* [Work task]:
Among the records that follow, set down only the lines from the one containing "def sparse_dot_product_alt (dict1" to the one containing "def Claim_equal_sparse_dot_product : Prop", both included, exactly.

* [Saved data entries]:
-- pv_equiv track=rewrite | github.com/biam05/FPRO_MIEIC | exercicios/RE09DICTIONARIES/sparse_dot_product.py | sparse_dot_product
-- ===== SOURCE A (Python) =====
-- def sparse_dot_product(dict1, dict2):
--     result = 0
--     for i in dict1.keys():
--         for j in dict2.keys():
--             if i == j:
--                 result += dict1[i] * dict2[j]
--             else:
--                 result += 0
--     return result
-- ===== SOURCE B (Python) =====
-- def sparse_dot_product(dict1, dict2):
--     small, big = (dict1, dict2) if len(dict1) <= len(dict2) else (dict2, dict1)
--     result = 0
--     for k, v in small.items():
--         w = big.get(k)
--         if w is not None:
--             result += v * w
--     return result
-- ===== Notes on version B (the rewrite author's own statement) =====
-- stated objective: faster
-- what changed: Replaces the nested scan over both key sets (with repeated d[i] lookups) by a single pass over the smaller dict with one hash lookup in the larger dict per key.
import Mathlib
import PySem

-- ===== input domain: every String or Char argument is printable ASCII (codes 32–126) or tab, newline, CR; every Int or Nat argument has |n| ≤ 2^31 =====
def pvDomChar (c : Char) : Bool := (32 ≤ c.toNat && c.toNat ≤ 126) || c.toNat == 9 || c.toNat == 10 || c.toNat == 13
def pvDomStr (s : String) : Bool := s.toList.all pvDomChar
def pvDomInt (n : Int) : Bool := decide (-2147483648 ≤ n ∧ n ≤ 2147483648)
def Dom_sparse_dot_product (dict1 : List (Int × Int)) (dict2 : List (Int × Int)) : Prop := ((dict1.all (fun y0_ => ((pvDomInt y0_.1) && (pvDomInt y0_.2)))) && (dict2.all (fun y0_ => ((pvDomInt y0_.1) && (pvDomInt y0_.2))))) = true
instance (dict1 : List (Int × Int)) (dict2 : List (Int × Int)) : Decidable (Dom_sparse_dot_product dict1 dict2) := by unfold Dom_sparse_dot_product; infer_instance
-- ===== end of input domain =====

-- B iterates the smaller dict once, looking each key up in the larger dict: O(min(n,m)) instead of A's nested O(n*m) scan.

-- ===== PORT A =====
-- dict1[i] / dict2[j] are ported as getD _ 0: inside the loop i ∈ d1.keys and j ∈ d2.keys, so the lookup never misses.
def sparse_dot_product (dict1 : List (Int × Int)) (dict2 : List (Int × Int)) : Int :=
  let d1 := PySem.Dict.mk dict1
  let d2 := PySem.Dict.mk dict2
  d1.keys.foldl (fun result i =>
    d2.keys.foldl (fun result j =>
      if i == j then result + d1.getD i 0 * d2.getD j 0 else result + 0) result) 0

-- ===== PORT B =====
def sparse_dot_product_alt (dict1 : List (Int × Int)) (dict2 : List (Int × Int)) : Int :=
  let sb := if dict1.length ≤ dict2.length then (dict1, dict2) else (dict2, dict1)
  let bigD := PySem.Dict.mk sb.2
  sb.1.foldl (fun result p =>
    match bigD.get? p.1 with
    | some w => result + p.2 * w
    | none => result) 0

-- ===== PRECONDITION & SPEC =====
-- Pre_ requires the keys inside each association list to be distinct, which holds for every genuine Python
-- dict; duplicate-key lists do not correspond to any Python input of A, so nothing A returns on is excluded.
def Pre_sparse_dot_product (dict1 : List (Int × Int)) (dict2 : List (Int × Int)) : Prop :=
  (dict1.map Prod.fst).Nodup ∧ (dict2.map Prod.fst).Nodup
instance (dict1 : List (Int × Int)) (dict2 : List (Int × Int)) : Decidable (Pre_sparse_dot_product dict1 dict2) := by unfold Pre_sparse_dot_product; infer_instance

def pvWitness_sparse_dot_product : (List (Int × Int)) × (List (Int × Int)) := ([(1, 2), (3, 4)], [(1, 5)])

def Spec_sparse_dot_product (dict1 : List (Int × Int)) (dict2 : List (Int × Int)) (out : Int) : Prop := out = sparse_dot_product_alt dict1 dict2
instance (dict1 : List (Int × Int)) (dict2 : List (Int × Int)) (out : Int) : Decidable (Spec_sparse_dot_product dict1 dict2 out) := by unfold Spec_sparse_dot_product; infer_instance

-- ===== CLAIM (what is proved, stated in full; the proofs are below) =====
def Claim_equal_sparse_dot_product : Prop := ∀ (dict1 : List (Int × Int)) (dict2 : List (Int × Int)), Dom_sparse_dot_product dict1 dict2 → Pre_sparse_dot_product dict1 dict2 → Spec_sparse_dot_product dict1 dict2 (sparse_dot_product dict1 dict2)

-- ===== LEMMAS AND PROOFS =====

-- the symmetric double sum both programs compute
def pvSAB (l1 l2 : List (Int × Int)) : Int :=
  (l1.map (fun p => (l2.map (fun q => if p.1 = q.1 then p.2 * q.2 else 0)).sum)).sum

theorem pvSAB_cons_right (l1 : List (Int × Int)) (q : Int × Int) (l2 : List (Int × Int)) :
    pvSAB l1 (q :: l2) =
      (l1.map (fun p => if p.1 = q.1 then p.2 * q.2 else 0)).sum + pvSAB l1 l2 := by
  induction l1 with
  | nil => simp [pvSAB]
  | cons p l1 ih =>
    simp only [pvSAB, List.map_cons, List.sum_cons] at ih ⊢
    rw [ih]; ring

theorem pvSAB_comm (l1 l2 : List (Int × Int)) : pvSAB l1 l2 = pvSAB l2 l1 := by
  induction l1 with
  | nil => simp [pvSAB]
  | cons p l1 ih =>
    rw [pvSAB_cons_right l2 p l1]
    simp only [pvSAB, List.map_cons, List.sum_cons] at ih ⊢
    rw [ih]
    congr 1
    refine congrArg List.sum (List.map_congr_left ?_)
    intro q _
    by_cases h : p.1 = q.1
    · simp [h, mul_comm]
    · rw [if_neg h, if_neg (fun hq : q.1 = p.1 => h hq.symm)]

-- first-match lookup of k in a nodup-keyed list equals the 0/1 sum over the list
theorem pv_sum_zero_of_not_mem (l : List (Int × Int)) (k : Int) (h : k ∉ l.map Prod.fst) :
    (l.map (fun q => if k = q.1 then q.2 else 0)).sum = 0 := by
  induction l with
  | nil => simp
  | cons q l ih =>
    simp only [List.map_cons, List.mem_cons, not_or] at h
    rw [List.map_cons, List.sum_cons, if_neg h.1, ih h.2]
    simp

theorem pv_lk_eq_sum (l : List (Int × Int)) (k : Int) (h : (l.map Prod.fst).Nodup) :
    ((PySem.Dict.mk l).get? k).getD 0 = (l.map (fun q => if k = q.1 then q.2 else 0)).sum := by
  induction l with
  | nil => simp [PySem.Dict.get?]
  | cons q l ih =>
    simp only [List.map_cons, List.nodup_cons] at h
    rw [PySem.Dict.get?_mk_cons]
    by_cases hk : q.1 = k
    · subst hk
      simp [pv_sum_zero_of_not_mem l q.1 h.1]
    · have : (q.1 == k) = false := by simp [hk]
      simp [this, Ne.symm hk, ih h.2]

-- the value stored at a key of a nodup-keyed list IS its first-match lookup
theorem pv_lk_of_mem (l : List (Int × Int)) (p : Int × Int) (hm : p ∈ l)
    (h : (l.map Prod.fst).Nodup) : ((PySem.Dict.mk l).get? p.1).getD 0 = p.2 := by
  induction l with
  | nil => simp at hm
  | cons q l ih =>
    simp only [List.map_cons, List.nodup_cons] at h
    rw [PySem.Dict.get?_mk_cons]
    rcases List.mem_cons.mp hm with rfl | hm'
    · simp
    · have hne : q.1 ≠ p.1 := by
        intro he
        exact h.1 (he ▸ List.mem_map_of_mem hm')
      simp [hne, ih hm' h.2]

-- A's inner loop for a fixed i
theorem pv_inner (i : Int) (c : Int → Int) (l : List Int) (r : Int) :
    l.foldl (fun result j => if i == j then result + c j else result + 0) r =
      r + (l.map (fun j => if i = j then c j else 0)).sum := by
  induction l generalizing r with
  | nil => simp
  | cons j l ih =>
    simp only [List.foldl_cons, ih]
    by_cases h : i = j <;> simp [h] <;> ring

-- A computes the symmetric double sum
theorem pvA_eq_sAB (l1 l2 : List (Int × Int)) (h1 : (l1.map Prod.fst).Nodup)
    (h2 : (l2.map Prod.fst).Nodup) : sparse_dot_product l1 l2 = pvSAB l1 l2 := by
  unfold sparse_dot_product
  simp only [PySem.Dict.keys_mk, PySem.Dict.getD_eq_get?_getD]
  have hfold : ∀ (r : Int) (m : List (Int × Int)), (∀ p ∈ m, p ∈ l1) →
      (m.map Prod.fst).foldl (fun result i =>
        (l2.map Prod.fst).foldl (fun result j =>
          if i == j then result + ((PySem.Dict.mk l1).get? i).getD 0 * ((PySem.Dict.mk l2).get? j).getD 0
          else result + 0) result) r = r + pvSAB m l2 := by
    intro r m hsub
    induction m generalizing r with
    | nil => simp [pvSAB]
    | cons p m ih =>
      simp only [List.map_cons, List.foldl_cons]
      rw [pv_inner, ih _ (fun q hq => hsub q (List.mem_cons_of_mem _ hq))]
      have hp : p ∈ l1 := hsub p List.mem_cons_self
      simp only [pvSAB, List.map_cons, List.sum_cons]
      have hrow : ((l2.map Prod.fst).map (fun j =>
          if p.1 = j then ((PySem.Dict.mk l1).get? p.1).getD 0 * ((PySem.Dict.mk l2).get? j).getD 0 else 0)).sum
          = (l2.map (fun q => if p.1 = q.1 then p.2 * q.2 else 0)).sum := by
        rw [List.map_map]
        apply congrArg
        apply List.map_congr_left
        intro q hq
        simp only [Function.comp_apply]
        by_cases h : p.1 = q.1
        · simp only [if_pos h]
          rw [pv_lk_of_mem l1 p hp h1, pv_lk_of_mem l2 q hq h2]
        · simp [h]
      rw [hrow]; ring
  rw [hfold 0 l1 (fun p hp => hp)]
  ring

-- B's single pass over l1 with lookups into l2 computes the double sum too
theorem pvB_pass_eq_sAB (l1 l2 : List (Int × Int)) (h2 : (l2.map Prod.fst).Nodup) :
    l1.foldl (fun result p =>
      match (PySem.Dict.mk l2).get? p.1 with
      | some w => result + p.2 * w
      | none => result) 0 = pvSAB l1 l2 := by
  have hstep : ∀ (result : Int) (p : Int × Int),
      (match (PySem.Dict.mk l2).get? p.1 with
        | some w => result + p.2 * w
        | none => result) = result + p.2 * ((PySem.Dict.mk l2).get? p.1).getD 0 := by
    intro result p
    cases h : (PySem.Dict.mk l2).get? p.1
    · simp [h]
    · simp [h]
  calc l1.foldl (fun result p =>
        match (PySem.Dict.mk l2).get? p.1 with
        | some w => result + p.2 * w
        | none => result) 0
      = l1.foldl (fun result p => result + p.2 * ((PySem.Dict.mk l2).get? p.1).getD 0) 0 := by
        have hfn : (fun (result : Int) (p : Int × Int) =>
            match (PySem.Dict.mk l2).get? p.1 with
            | some w => result + p.2 * w
            | none => result) =
            (fun result p => result + p.2 * ((PySem.Dict.mk l2).get? p.1).getD 0) := by
          funext a p
          exact hstep a p
        rw [hfn]
    _ = pvSAB l1 l2 := by
        rw [PySem.List.foldl_add]
        simp only [zero_add, pvSAB]
        apply congrArg
        apply List.map_congr_left
        intro p _
        rw [pv_lk_eq_sum l2 p.1 h2, ← List.sum_map_mul_left]
        apply congrArg
        apply List.map_congr_left
        intro q _
        by_cases h : p.1 = q.1 <;> simp [h]

-- ===== VERDICT (by name: the statement is the Claim_ definition above) =====
theorem sparse_dot_product_spec : Claim_equal_sparse_dot_product := by
  intro d1 d2 _ hpre
  obtain ⟨h1, h2⟩ := hpre
  show sparse_dot_product d1 d2 = sparse_dot_product_alt d1 d2
  unfold sparse_dot_product_alt
  by_cases hlen : d1.length ≤ d2.length
  · simp only [hlen, if_pos]
    rw [pvB_pass_eq_sAB d1 d2 h2, pvA_eq_sAB d1 d2 h1 h2]
  · simp only [hlen, if_neg, not_false_iff]
    rw [pvB_pass_eq_sAB d2 d1 h1, pvA_eq_sAB d1 d2 h1 h2, pvSAB_comm]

* [Answer space]:
def sparse_dot_product_alt (dict1 : List (Int × Int)) (dict2 : List (Int × Int)) : Int :=
  let sb := if dict1.length ≤ dict2.length then (dict1, dict2) else (dict2, dict1)
  let bigD := PySem.Dict.mk sb.2
  sb.1.foldl (fun result p =>
    match bigD.get? p.1 with
    | some w => result + p.2 * w
    | none => result) 0

-- ===== PRECONDITION & SPEC =====
-- Pre_ requires the keys inside each association list to be distinct, which holds for every genuine Python
-- dict; duplicate-key lists do not correspond to any Python input of A, so nothing A returns on is excluded.
def Pre_sparse_dot_product (dict1 : List (Int × Int)) (dict2 : List (Int × Int)) : Prop :=
  (dict1.map Prod.fst).Nodup ∧ (dict2.map Prod.fst).Nodup
instance (dict1 : List (Int × Int)) (dict2 : List (Int × Int)) : Decidable (Pre_sparse_dot_product dict1 dict2) := by unfold Pre_sparse_dot_product; infer_instance

def pvWitness_sparse_dot_product : (List (Int × Int)) × (List (Int × Int)) := ([(1, 2), (3, 4)], [(1, 5)])

def Spec_sparse_dot_product (dict1 : List (Int × Int)) (dict2 : List (Int × Int)) (out : Int) : Prop := out = sparse_dot_product_alt dict1 dict2
instance (dict1 : List (Int × Int)) (dict2 : List (Int × Int)) (out : Int) : Decidable (Spec_sparse_dot_product dict1 dict2 out) := by unfold Spec_sparse_dot_product; infer_instance

-- ===== CLAIM (what is proved, stated in full; the proofs are below) =====
def Claim_equal_sparse_dot_product : Prop := ∀ (dict1 : List (Int × Int)) (dict2 : List (Int × Int)), Dom_sparse_dot_product dict1 dict2 → Pre_sparse_dot_product dict1 dict2 → Spec_sparse_dot_product dict1 dict2 (sparse_dot_product dict1 dict2)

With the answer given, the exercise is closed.